The bill was set up to allow China to send back all of their bad mortgage paper to the USA. The Treasury then agreed to buy it up with this $700 billion.

God this gets more disgusting by the minute.

Watch this video. This bailout is for China not the USA! This is insane!!!

Please watch:

http://www.cnbc.com/id/15840232?video=873682522&play=1

ZMonet said...

Won't the banks need to be recapitalized if they mark everything to market honestly? I would add one thing to your initial post. After their was a full mark to market such that their was transparency, I think taxpayers would be willing to recapitalize those banks that were still solvent as long as tax payers got preferred shares in the bank in exchange for the capitalization.

Anonymous said...

Hey Jeff, here is an article that looks at history of Depression in Germany in 1931 and has some non mainstream facts on current financial arrangements:

http://www.globalresearch.ca/index.php?
context=va&aid=10392

Jeff said...

Zmon

I would agree to that as long as I was paid back in warrants or preferred stock like you proposed. They need to learn a lesson after putting our economy on the brink of collapse.

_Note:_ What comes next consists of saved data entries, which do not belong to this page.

-- one iteration of B's sweep at row i: updates best by pvF and advances the invariant
lemma pv_stepB (lst : List (List Int)) (i : Nat) (hi : i < lst.length)
    (S E : List Int) (best : Int)
    (hS : S.Pairwise (· ≤ ·)) (hE : E.Pairwise (· ≤ ·))
    (hSp : S.Perm (((lst.drop (i + 1)).filter pvKeep).map pvL))
    (hEp : E.Perm (((lst.drop (i + 1)).filter pvKeep).map pvR)) :
    ∃ S' E',
      (∀ (rest : List Int),
        List.foldl (fun (st : List Int × List Int × Int) (i : Int) =>
          let starts := st.1
          let ends := st.2.1
          let best := st.2.2
          let li := PySem.List.pyGetD lst i []
          let a := PySem.List.pyGetD li 0 0
          let b := PySem.List.pyGetD li 1 0
          let cl := 1 + pvBR starts a 0 (starts.length : Int) - pvBR ends a 0 (ends.length : Int)
          let cr := 1 + pvBR starts b 0 (starts.length : Int) - pvBR ends b 0 (ends.length : Int)
          let best := if cl > best then cl else best
          let best := if cr > best then cr else best
          if a < b then
            (PySem.List.insert starts (pvBR starts a 0 (starts.length : Int)) a,
             PySem.List.insert ends (pvBR ends b 0 (ends.length : Int)) b, best)
          else (starts, ends, best)) (S, E, best) ((i : Int) :: rest)
        = List.foldl (fun (st : List Int × List Int × Int) (i : Int) =>
          let starts := st.1
          let ends := st.2.1
          let best := st.2.2
          let li := PySem.List.pyGetD lst i []
          let a := PySem.List.pyGetD li 0 0
          let b := PySem.List.pyGetD li 1 0
          let cl := 1 + pvBR starts a 0 (starts.length : Int) - pvBR ends a 0 (ends.length : Int)
          let cr := 1 + pvBR starts b 0 (starts.length : Int) - pvBR ends b 0 (ends.length : Int)
          let best := if cl > best then cl else best
          let best := if cr > best then cr else best
          if a < b then
            (PySem.List.insert starts (pvBR starts a 0 (starts.length : Int)) a,
             PySem.List.insert ends (pvBR ends b 0 (ends.length : Int)) b, best)
          else (starts, ends, best)) (S', E', max best (pvF lst (i : Int))) rest) ∧
      S'.Pairwise (· ≤ ·) ∧ E'.Pairwise (· ≤ ·) ∧
      S'.Perm (((lst.drop i).filter pvKeep).map pvL) ∧
      E'.Perm (((lst.drop i).filter pvKeep).map pvR) := by
  have hli : PySem.List.pyGetD lst (i : Int) [] = lst[i] := by
    rw [PySem.List.pyGetD_natCast, List.getD_eq_getElem _ _ hi]
  have hdropi : lst.drop i = lst[i] :: lst.drop (i + 1) := List.drop_eq_getElem_cons hi
  -- counts computed by the two binary searches
  have hcount : ∀ (p : Int),
      1 + pvBR S p 0 (S.length : Int) - pvBR E p 0 (E.length : Int)
        = 1 + pvCnt (lst.drop (i + 1)) p := by
    intro p
    rw [pvBR_count S p hS, pvBR_count E p hE,
        hSp.countP_eq (fun v => decide (v ≤ p)), hEp.countP_eq (fun v => decide (v ≤ p))]
    have := pv_cnt_diff (lst.drop (i + 1)) p
    omega
  have hbest : ∀ (cl cr m : Int),
      (if cr > (if cl > m then cl else m) then cr else (if cl > m then cl else m))
        = max m (max cl cr) := by
    intro cl cr m
    simp only [max_def]; split_ifs <;> omega
  have hF : pvF lst (i : Int)
      = max (1 + pvCnt (lst.drop (i + 1)) (pvL lst[i])) (1 + pvCnt (lst.drop (i + 1)) (pvR lst[i])) := by
    unfold pvF
    rw [hli]
    norm_num
  by_cases hab : PySem.List.pyGetD lst[i] 0 0 < PySem.List.pyGetD lst[i] 1 0
  · obtain ⟨hS'pw, hS'perm⟩ := pv_insert_sorted S (PySem.List.pyGetD lst[i] 0 0) hS
    obtain ⟨hE'pw, hE'perm⟩ := pv_insert_sorted E (PySem.List.pyGetD lst[i] 1 0) hE
    refine ⟨_, _, ?_, hS'pw, hE'pw, ?_, ?_⟩
    · intro rest
      rw [List.foldl_cons]
      congr 1
      show (let starts := S; let ends := E; let best2 := best;
        let li := PySem.List.pyGetD lst (i : Int) [];
        let a := PySem.List.pyGetD li 0 0;
        let b := PySem.List.pyGetD li 1 0;
        let cl := 1 + pvBR starts a 0 (starts.length : Int) - pvBR ends a 0 (ends.length : Int);
        let cr := 1 + pvBR starts b 0 (starts.length : Int) - pvBR ends b 0 (ends.length : Int);
        let best3 := if cl > best2 then cl else best2;
        let best4 := if cr > best3 then cr else best3;
        if a < b then
          (PySem.List.insert starts (pvBR starts a 0 (starts.length : Int)) a,
           PySem.List.insert ends (pvBR ends b 0 (ends.length : Int)) b, best4)
        else (starts, ends, best4)) = _
      simp only [hli]
      rw [if_pos hab, hcount, hcount, hbest, hF]
      simp [pvL, pvR]
    · refine hS'perm.trans ?_
      rw [hdropi, List.filter_cons, if_pos (by simpa [pvKeep, pvL, pvR] using hab), List.map_cons]
      exact (hSp.cons _)
    · refine hE'perm.trans ?_
      rw [hdropi, List.filter_cons, if_pos (by simpa [pvKeep, pvL, pvR] using hab), List.map_cons]
      exact (hEp.cons _)
  · refine ⟨S, E, ?_, hS, hE, ?_, ?_⟩
    · intro rest
      rw [List.foldl_cons]
      congr 1
      show (let starts := S; let ends := E; let best2 := best;
        let li := PySem.List.pyGetD lst (i : Int) [];
        let a := PySem.List.pyGetD li 0 0;
        let b := PySem.List.pyGetD li 1 0;
        let cl := 1 + pvBR starts a 0 (starts.length : Int) - pvBR ends a 0 (ends.length : Int);
        let cr := 1 + pvBR starts b 0 (starts.length : Int) - pvBR ends b 0 (ends.length : Int);
        let best3 := if cl > best2 then cl else best2;
        let best4 := if cr > best3 then cr else best3;
        if a < b then
          (PySem.List.insert starts (pvBR starts a 0 (starts.length : Int)) a,
           PySem.List.insert ends (pvBR ends b 0 (ends.length : Int)) b, best4)
        else (starts, ends, best4)) = _
      simp only [hli]
      rw [if_neg hab, hcount, hcount, hbest, hF]
      simp [pvL, pvR]
    · rw [hdropi, List.filter_cons, if_neg (by simpa [pvKeep, pvL, pvR] using hab)]
      exact hSp
    · rw [hdropi, List.filter_cons, if_neg (by simpa [pvKeep, pvL, pvR] using hab)]
      exact hEp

They do need capital badly, and I don't want the banking system to fail. I think many of the small players could simply be absorbed by the BofA's and JP Morgan's.

Some of the big economists that I have read support injecting capital directly into the banks as you proposed versus buying bad debt.

Of course after watching the Kudlow segment I posted above, I now realize this was never about saving our financial system.

This bailout is all about taking care of the foreigners who fund this country by gobbling up our treasuries.

This bailout story gets more disgusting by the minute!

Jeff said...

Art

Yikes!

Thats a good read. Lets hope we avoid a German style collapse. That one ended with hyperinflation and some guy named Hitler rose to power.

Anonymous said...

"America has Spoken: No Bail-Out for WallSt."

Lasted for a day. Bail-out will come. Are you that blind, Jeff? Oopen your eyes and welcome reality. Only a few votes are missing. Senate will put more pressure on the House today. And after these idiots have seen what they caused in the stock market the bill will pass easily.

Jeff said...

John

Watch the Kudlow video and you will understand whats really going on.

The bailout is for foreigners not the USA. The public is being lied to and if you think this is going to help the stock market you are lost.

Watch the video posted above. The bailout has a provision that allows countries like China and the Euorozone countries to dump all of this toxic paper back to us.

Paulson has agreed to buy it all back up with the $700 billion. Senators have tried to pull this provision from the bill and Paulson and Bush have said they will veto it if they do.

America is being suckered into allowing our government to take back all of the worlds toxax subprime garbage back onto our own balance sheet.

In return, they will continue to buy our treasuries.

Oh and uhhh the market was down 350 pts. before the bill was shot down. We were going to bleed Monday bailout or no bailout.

This is the con iof the cetury if this bill passes.